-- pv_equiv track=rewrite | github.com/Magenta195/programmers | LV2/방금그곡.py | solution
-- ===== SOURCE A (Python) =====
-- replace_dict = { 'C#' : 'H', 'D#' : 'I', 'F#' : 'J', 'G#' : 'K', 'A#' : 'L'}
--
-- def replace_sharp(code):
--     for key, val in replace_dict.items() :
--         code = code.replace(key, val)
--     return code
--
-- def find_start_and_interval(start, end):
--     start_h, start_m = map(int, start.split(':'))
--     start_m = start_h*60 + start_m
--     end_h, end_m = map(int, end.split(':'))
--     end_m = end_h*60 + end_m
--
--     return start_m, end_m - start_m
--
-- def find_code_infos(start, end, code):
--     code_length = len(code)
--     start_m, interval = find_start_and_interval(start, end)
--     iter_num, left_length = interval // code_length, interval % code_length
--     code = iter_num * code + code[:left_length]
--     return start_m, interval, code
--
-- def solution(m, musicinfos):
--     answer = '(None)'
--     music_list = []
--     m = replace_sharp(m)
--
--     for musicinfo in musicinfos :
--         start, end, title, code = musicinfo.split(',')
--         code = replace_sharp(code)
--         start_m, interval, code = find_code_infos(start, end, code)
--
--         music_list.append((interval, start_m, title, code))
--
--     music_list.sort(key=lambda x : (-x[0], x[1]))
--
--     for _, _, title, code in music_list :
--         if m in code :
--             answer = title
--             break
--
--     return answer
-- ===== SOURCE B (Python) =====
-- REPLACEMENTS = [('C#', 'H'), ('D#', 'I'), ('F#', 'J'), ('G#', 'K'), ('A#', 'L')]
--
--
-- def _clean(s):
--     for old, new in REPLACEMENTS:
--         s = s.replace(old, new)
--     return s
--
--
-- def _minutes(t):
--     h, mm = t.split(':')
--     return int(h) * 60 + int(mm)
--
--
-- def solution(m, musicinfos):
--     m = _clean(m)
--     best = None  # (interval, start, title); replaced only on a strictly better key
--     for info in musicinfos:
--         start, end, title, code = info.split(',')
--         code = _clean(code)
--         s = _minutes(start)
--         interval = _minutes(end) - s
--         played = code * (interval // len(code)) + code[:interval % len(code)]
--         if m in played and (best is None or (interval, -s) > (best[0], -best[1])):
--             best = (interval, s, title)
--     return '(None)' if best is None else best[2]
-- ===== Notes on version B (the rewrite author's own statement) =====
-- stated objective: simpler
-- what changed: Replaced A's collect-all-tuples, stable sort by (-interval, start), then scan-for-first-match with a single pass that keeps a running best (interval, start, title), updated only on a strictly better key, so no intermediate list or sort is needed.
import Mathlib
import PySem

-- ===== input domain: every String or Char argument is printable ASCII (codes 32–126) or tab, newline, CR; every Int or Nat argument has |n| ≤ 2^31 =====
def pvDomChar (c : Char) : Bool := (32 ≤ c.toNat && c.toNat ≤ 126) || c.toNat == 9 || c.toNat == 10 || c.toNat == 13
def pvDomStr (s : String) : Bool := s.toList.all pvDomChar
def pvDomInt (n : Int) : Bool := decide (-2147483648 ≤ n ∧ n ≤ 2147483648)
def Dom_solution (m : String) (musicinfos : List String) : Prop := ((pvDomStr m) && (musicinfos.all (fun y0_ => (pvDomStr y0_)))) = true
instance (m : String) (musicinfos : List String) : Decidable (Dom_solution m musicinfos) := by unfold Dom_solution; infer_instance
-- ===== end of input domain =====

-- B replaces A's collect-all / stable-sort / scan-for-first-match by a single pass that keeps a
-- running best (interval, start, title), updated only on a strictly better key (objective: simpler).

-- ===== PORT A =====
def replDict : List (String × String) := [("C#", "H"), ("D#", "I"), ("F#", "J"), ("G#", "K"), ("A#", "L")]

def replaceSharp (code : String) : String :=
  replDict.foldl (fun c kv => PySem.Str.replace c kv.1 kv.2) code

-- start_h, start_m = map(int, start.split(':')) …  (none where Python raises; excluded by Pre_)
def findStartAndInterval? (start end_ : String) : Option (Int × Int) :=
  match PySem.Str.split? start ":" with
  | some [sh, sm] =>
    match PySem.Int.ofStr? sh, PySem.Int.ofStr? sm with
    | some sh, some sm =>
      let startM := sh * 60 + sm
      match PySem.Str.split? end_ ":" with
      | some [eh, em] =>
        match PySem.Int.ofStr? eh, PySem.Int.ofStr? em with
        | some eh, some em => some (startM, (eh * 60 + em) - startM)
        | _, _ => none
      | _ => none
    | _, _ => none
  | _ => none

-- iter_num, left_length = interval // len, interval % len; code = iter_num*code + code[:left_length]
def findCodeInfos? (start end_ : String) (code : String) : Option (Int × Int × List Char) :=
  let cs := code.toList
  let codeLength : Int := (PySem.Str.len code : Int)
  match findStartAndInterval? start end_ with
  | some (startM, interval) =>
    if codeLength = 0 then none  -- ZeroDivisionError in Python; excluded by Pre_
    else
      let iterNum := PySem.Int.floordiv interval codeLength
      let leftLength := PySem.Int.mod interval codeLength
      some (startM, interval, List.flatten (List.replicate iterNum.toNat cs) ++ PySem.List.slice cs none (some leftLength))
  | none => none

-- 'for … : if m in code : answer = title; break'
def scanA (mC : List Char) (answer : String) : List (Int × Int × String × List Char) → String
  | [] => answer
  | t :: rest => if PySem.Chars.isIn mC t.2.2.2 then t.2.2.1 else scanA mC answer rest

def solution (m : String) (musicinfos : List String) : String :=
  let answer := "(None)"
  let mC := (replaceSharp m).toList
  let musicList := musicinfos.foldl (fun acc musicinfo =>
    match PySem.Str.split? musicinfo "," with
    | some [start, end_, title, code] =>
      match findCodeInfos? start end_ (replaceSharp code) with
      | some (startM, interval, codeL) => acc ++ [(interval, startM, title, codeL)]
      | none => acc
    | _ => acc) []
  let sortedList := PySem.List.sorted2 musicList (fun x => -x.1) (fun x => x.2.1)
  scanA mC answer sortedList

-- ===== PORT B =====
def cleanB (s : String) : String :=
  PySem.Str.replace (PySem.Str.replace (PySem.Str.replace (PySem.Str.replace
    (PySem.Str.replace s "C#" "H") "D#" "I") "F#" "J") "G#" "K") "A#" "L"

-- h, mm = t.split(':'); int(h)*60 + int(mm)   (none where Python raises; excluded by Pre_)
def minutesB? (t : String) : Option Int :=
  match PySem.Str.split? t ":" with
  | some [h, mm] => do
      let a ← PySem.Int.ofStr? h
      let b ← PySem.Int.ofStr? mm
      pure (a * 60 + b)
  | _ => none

--

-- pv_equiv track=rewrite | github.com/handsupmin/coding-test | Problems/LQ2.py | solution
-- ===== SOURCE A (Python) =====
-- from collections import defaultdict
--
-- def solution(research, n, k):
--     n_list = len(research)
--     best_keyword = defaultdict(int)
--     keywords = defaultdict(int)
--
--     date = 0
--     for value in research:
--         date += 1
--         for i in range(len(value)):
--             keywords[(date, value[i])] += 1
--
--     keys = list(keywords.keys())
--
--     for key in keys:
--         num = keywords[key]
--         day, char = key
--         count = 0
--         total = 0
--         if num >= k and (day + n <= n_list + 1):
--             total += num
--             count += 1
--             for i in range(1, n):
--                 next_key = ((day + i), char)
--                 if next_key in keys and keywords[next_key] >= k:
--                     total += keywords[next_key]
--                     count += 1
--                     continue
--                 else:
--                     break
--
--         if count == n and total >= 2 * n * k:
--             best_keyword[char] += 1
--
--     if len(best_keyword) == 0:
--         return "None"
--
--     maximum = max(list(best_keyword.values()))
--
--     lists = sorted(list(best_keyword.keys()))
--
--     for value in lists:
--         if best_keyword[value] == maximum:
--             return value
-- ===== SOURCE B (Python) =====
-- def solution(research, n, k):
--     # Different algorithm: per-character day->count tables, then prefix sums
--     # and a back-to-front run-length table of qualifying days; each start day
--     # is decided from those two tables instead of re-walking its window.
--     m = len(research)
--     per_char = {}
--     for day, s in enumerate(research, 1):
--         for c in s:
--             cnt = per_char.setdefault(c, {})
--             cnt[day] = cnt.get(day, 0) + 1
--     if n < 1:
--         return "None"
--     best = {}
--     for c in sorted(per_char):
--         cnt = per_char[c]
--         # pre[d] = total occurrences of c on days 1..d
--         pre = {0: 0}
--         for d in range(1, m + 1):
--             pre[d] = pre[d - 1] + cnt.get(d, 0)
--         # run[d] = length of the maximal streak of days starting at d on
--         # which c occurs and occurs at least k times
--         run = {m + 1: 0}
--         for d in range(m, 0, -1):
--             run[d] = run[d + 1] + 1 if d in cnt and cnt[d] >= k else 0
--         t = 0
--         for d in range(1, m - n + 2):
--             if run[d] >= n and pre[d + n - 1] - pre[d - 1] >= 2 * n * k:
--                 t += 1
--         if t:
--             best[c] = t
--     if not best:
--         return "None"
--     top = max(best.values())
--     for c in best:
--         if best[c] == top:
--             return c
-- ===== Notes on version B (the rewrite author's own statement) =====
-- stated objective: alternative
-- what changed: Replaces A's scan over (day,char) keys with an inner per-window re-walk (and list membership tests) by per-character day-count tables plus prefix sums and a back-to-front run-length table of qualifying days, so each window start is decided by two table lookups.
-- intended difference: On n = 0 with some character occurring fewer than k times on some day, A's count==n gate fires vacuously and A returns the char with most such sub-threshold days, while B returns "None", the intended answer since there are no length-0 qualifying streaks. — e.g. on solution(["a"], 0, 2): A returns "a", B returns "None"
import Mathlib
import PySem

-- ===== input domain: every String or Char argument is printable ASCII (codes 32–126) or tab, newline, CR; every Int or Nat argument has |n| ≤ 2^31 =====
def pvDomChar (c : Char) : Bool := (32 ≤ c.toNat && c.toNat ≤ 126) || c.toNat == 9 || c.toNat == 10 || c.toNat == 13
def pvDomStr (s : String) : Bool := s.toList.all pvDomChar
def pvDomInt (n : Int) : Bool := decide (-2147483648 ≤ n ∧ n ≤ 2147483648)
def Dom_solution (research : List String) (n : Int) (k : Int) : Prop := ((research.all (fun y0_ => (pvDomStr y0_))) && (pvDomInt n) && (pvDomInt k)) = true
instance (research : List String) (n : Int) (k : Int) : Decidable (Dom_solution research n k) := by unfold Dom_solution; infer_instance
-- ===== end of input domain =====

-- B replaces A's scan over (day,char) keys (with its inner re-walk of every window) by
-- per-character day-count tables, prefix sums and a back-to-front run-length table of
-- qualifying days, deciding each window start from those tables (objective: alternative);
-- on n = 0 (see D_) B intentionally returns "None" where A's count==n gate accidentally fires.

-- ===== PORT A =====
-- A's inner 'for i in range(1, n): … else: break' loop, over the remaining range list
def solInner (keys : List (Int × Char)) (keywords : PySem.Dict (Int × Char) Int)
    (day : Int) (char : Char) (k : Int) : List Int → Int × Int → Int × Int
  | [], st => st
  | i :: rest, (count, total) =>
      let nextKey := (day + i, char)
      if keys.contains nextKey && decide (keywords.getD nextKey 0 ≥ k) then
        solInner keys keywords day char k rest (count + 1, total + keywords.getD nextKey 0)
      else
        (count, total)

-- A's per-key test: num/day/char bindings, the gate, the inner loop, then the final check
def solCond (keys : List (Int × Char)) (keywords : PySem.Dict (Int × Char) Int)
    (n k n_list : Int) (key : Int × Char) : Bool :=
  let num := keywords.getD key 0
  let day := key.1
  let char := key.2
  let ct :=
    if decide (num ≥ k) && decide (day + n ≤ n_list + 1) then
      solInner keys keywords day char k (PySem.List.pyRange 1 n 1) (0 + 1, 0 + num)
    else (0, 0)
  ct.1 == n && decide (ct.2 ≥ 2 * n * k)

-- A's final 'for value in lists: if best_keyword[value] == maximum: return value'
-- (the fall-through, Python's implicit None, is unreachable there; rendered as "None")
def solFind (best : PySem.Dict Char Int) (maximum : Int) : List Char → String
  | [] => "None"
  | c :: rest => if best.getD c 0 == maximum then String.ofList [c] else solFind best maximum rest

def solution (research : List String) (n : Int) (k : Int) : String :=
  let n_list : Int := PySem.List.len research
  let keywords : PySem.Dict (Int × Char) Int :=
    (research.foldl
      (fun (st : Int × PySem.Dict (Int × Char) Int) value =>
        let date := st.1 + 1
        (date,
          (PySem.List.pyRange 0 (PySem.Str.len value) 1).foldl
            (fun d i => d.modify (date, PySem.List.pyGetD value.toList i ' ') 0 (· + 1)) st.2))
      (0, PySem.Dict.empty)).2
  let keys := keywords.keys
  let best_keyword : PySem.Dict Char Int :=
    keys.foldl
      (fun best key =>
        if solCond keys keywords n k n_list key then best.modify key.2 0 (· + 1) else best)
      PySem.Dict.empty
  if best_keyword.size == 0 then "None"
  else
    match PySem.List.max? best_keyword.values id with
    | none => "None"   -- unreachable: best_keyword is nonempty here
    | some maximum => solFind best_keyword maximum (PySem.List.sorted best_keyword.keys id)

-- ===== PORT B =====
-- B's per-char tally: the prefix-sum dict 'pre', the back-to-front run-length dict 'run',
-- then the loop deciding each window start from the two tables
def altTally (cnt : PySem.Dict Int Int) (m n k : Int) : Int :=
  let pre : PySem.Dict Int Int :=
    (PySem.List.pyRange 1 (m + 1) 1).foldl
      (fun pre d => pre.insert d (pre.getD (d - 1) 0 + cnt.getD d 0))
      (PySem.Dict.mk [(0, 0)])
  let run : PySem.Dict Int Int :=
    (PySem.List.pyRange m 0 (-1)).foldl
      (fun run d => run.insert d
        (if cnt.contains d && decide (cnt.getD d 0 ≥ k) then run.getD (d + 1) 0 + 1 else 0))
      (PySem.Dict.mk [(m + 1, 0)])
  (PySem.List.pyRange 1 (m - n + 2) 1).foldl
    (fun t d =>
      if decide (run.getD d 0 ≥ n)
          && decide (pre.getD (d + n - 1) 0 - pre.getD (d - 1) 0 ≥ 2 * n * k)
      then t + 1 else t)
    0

**REQUIRED ACTION:**
The job is to copy each line from the material above that holds the word "maximum".

**FINISHED TASK:**
--     maximum = max(list(best_keyword.values()))
--         if best_keyword[value] == maximum:
-- A's final 'for value in lists: if best_keyword[value] == maximum: return value'
def solFind (best : PySem.Dict Char Int) (maximum : Int) : List Char → String
  | c :: rest => if best.getD c 0 == maximum then String.ofList [c] else solFind best maximum rest
    | some maximum => solFind best_keyword maximum (PySem.List.sorted best_keyword.keys id)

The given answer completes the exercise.